Material provided: Begin

-- pv_equiv track=rewrite | github.com/abusse/evm-perf | core/benchmark.py | split_code
-- ===== SOURCE A (Python) =====
-- def split_code(code: str):
--     head_block = ""
--     current = ""
--
--     for line in code.splitlines(keepends=True):
--         if '// #START-ITER' in line:
--             head_block = current
--             current = ""
--             continue
--         if not line.startswith('//'):
--             current += line
--
--     return head_block, current + "\n"
-- ===== SOURCE B (Python) =====
-- def split_code(code: str):
--     MARK = '// #START-ITER'
--
--     def block_until_marker(it):
--         # consume lines from the shared reverse iterator until a marker line;
--         # return (joined non-comment lines in original order, marker seen?)
--         parts = []
--         for line in it:
--             if MARK in line:
--                 return ''.join(reversed(parts)), True
--             if not line.startswith('//'):
--                 parts.append(line)
--         return ''.join(reversed(parts)), False
--
--     it = reversed(code.splitlines(keepends=True))
--     current, found = block_until_marker(it)
--     head = block_until_marker(it)[0] if found else ''
--     return head, current + '\n'
-- ===== Notes on version B (the rewrite author's own statement) =====
-- stated objective: alternative
-- what changed: Replaces A's single forward accumulate-and-flush pass (two running strings, head overwritten at every marker line) with a backwards scan from the end of the file: collect the block after the last marker line, then, only if a marker was seen, collect one more block back to the previous marker; lines before the penultimate marker are never joined.
import Mathlib
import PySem

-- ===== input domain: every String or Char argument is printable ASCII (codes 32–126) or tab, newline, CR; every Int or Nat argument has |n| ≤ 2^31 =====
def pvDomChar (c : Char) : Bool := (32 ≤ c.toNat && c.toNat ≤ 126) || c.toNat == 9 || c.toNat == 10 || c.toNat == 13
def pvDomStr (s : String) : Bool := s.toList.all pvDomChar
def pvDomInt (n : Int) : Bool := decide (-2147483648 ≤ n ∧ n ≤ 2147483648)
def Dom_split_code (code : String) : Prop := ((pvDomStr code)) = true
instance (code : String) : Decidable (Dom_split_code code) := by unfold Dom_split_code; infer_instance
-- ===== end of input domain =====

-- B scans the lines backwards from the end instead of accumulating forwards; same return value, no speed claim.

-- hand-ported str.splitlines(keepends=True), shared by both ports (both Pythons call it);
-- exact on the Dom_split_code domain, whose only line-break characters are '\n', '\r' and '\r\n'
def pvSplitKeep : List Char → List Char → List (List Char)
  | [], acc => if acc.isEmpty then [] else [acc]
  | '\r' :: '\n' :: rest, acc => (acc ++ ['\r', '\n']) :: pvSplitKeep rest []
  | '\n' :: rest, acc => (acc ++ ['\n']) :: pvSplitKeep rest []
  | '\r' :: rest, acc => (acc ++ ['\r']) :: pvSplitKeep rest []
  | c :: rest, acc => pvSplitKeep rest (acc ++ [c])

-- ===== PORT A =====
-- one iteration of A's for-loop over the state (head_block, current)
def pvStepA (st : List Char × List Char) (line : List Char) : List Char × List Char :=
  if PySem.Chars.isIn "// #START-ITER".toList line then (st.2, [])
  else if PySem.Chars.startswith line "//".toList then st
  else (st.1, st.2 ++ line)

def split_code (code : String) : String × String :=
  let r := (pvSplitKeep code.toList []).foldl pvStepA ([], [])
  (String.mk r.1, String.mk (r.2 ++ ['\n']))

-- ===== PORT B =====
-- Source B's block_until_marker; the shared reverse iterator is modelled as the remaining
-- list of lines (returned as the second component), the marker flag as the third
def pvBlockUntilMarker : List (List Char) → List (List Char) → List Char × List (List Char) × Bool
  | [], parts => (PySem.Chars.join [] parts.reverse, [], false)
  | line :: rest, parts =>
      if PySem.Chars.isIn "// #START-ITER".toList line then
        (PySem.Chars.join [] parts.reverse, rest, true)
      else if PySem.Chars.startswith line "//".toList then
        pvBlockUntilMarker rest parts
      else
        pvBlockUntilMarker rest (parts ++ [line])

def split_code_alt (code : String) : String × String :=
  let it := (pvSplitKeep code.toList []).reverse
  let r1 := pvBlockUntilMarker it []
  let head := if r1.2.2 then (pvBlockUntilMarker r1.2.1 []).1 else []
  (String.mk head, String.mk (r1.1 ++ ['\n']))

-- ===== PRECONDITION & SPEC =====
def Spec_split_code (code : String) (out : String × String) : Prop := out = split_code_alt code
instance (code : String) (out : String × String) : Decidable (Spec_split_code code out) := by unfold Spec_split_code; infer_instance

-- ===== CLAIM (what is proved, stated in full; the proofs are below) =====
def Claim_equal_split_code : Prop := ∀ (code : String), Dom_split_code code → Spec_split_code code (split_code code)

-- ===== LEMMAS AND PROOFS =====

lemma pvJoinNil (l : List (List Char)) : PySem.Chars.join [] l = l.flatten := by
  simp only [PySem.Chars.join, List.intercalate]
  induction l with
  | nil => rfl
  | cons a t ih =>
      cases t with
      | nil => simp
      | cons b u => simpa using ih

-- B's first block is A's running `current` (processing the lines of `rev` from the back),
-- followed by the already collected `parts`
lemma pvKey1 (rev : List (List Char)) :
    ∀ (h : List Char) (parts : List (List Char)),
      (pvBlockUntilMarker rev parts).1
        = (rev.foldr (fun x y => pvStepA y x) (h, [])).2 ++ parts.reverse.flatten := by
  induction rev with
  | nil => intro h parts; simp [pvBlockUntilMarker, pvJoinNil]
  | cons line rest ih =>
      intro h parts
      simp only [pvBlockUntilMarker, List.foldr_cons]
      rw [pvStepA]
      by_cases hm : PySem.Chars.isIn "// #START-ITER".toList line = true
      · rw [if_pos hm, if_pos hm]
        simp [pvJoinNil]
      · by_cases hc : PySem.Chars.startswith line "//".toList = true
        · rw [if_neg hm, if_neg hm, if_pos hc, if_pos hc]
          exact ih h parts
        · rw [if_neg hm, if_neg hm, if_neg hc, if_neg hc]
          rw [ih h (parts ++ [line])]
          simp

-- A's final head_block is B's second collected block when a marker was seen, else the initial one
lemma pvKey2 (rev : List (List Char)) :
    ∀ (h : List Char) (parts : List (List Char)),
      (rev.foldr (fun x y => pvStepA y x) (h, [])).1
        = (if (pvBlockUntilMarker rev parts).2.2
           then (pvBlockUntilMarker (pvBlockUntilMarker rev parts).2.1 []).1
           else h) := by
  induction rev with
  | nil => intro h parts; simp [pvBlockUntilMarker]
  | cons line rest ih =>
      intro h parts
      simp only [pvBlockUntilMarker, List.foldr_cons]
      rw [pvStepA]
      by_cases hm : PySem.Chars.isIn "// #START-ITER".toList line = true
      · rw [if_pos hm, if_pos hm]
        rw [pvKey1 rest h ([] : List (List Char))]
        simp
      · by_cases hc : PySem.Chars.startswith line "//".toList = true
        · rw [if_neg hm, if_neg hm, if_pos hc, if_pos hc]
          exact ih h parts
        · rw [if_neg hm, if_neg hm, if_neg hc, if_neg hc]
          exact ih h (parts ++ [line])

-- ===== VERDICT (by name: the statement is the Claim_ definition above) =====
theorem split_code_spec : Claim_equal_split_code := by
  intro code _
  unfold Spec_split_code split_code split_code_alt
  have hf : (pvSplitKeep code.toList []).foldl pvStepA ([], [])
      = (pvSplitKeep code.toList []).reverse.foldr (fun x y => pvStepA y x) ([], []) := by
    rw [List.foldr_reverse]
  refine Prod.ext ?_ ?_
  · simp only [hf]
    rw [pvKey2 (pvSplitKeep code.toList []).reverse [] []]
  · simp only [hf]
    rw [pvKey1 (pvSplitKeep code.toList []).reverse [] []]
    simp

Material provided: End

_Task item_
Among the entries above, tally each line with the string "keepends" and state that figure only.

_Reply to the task_
3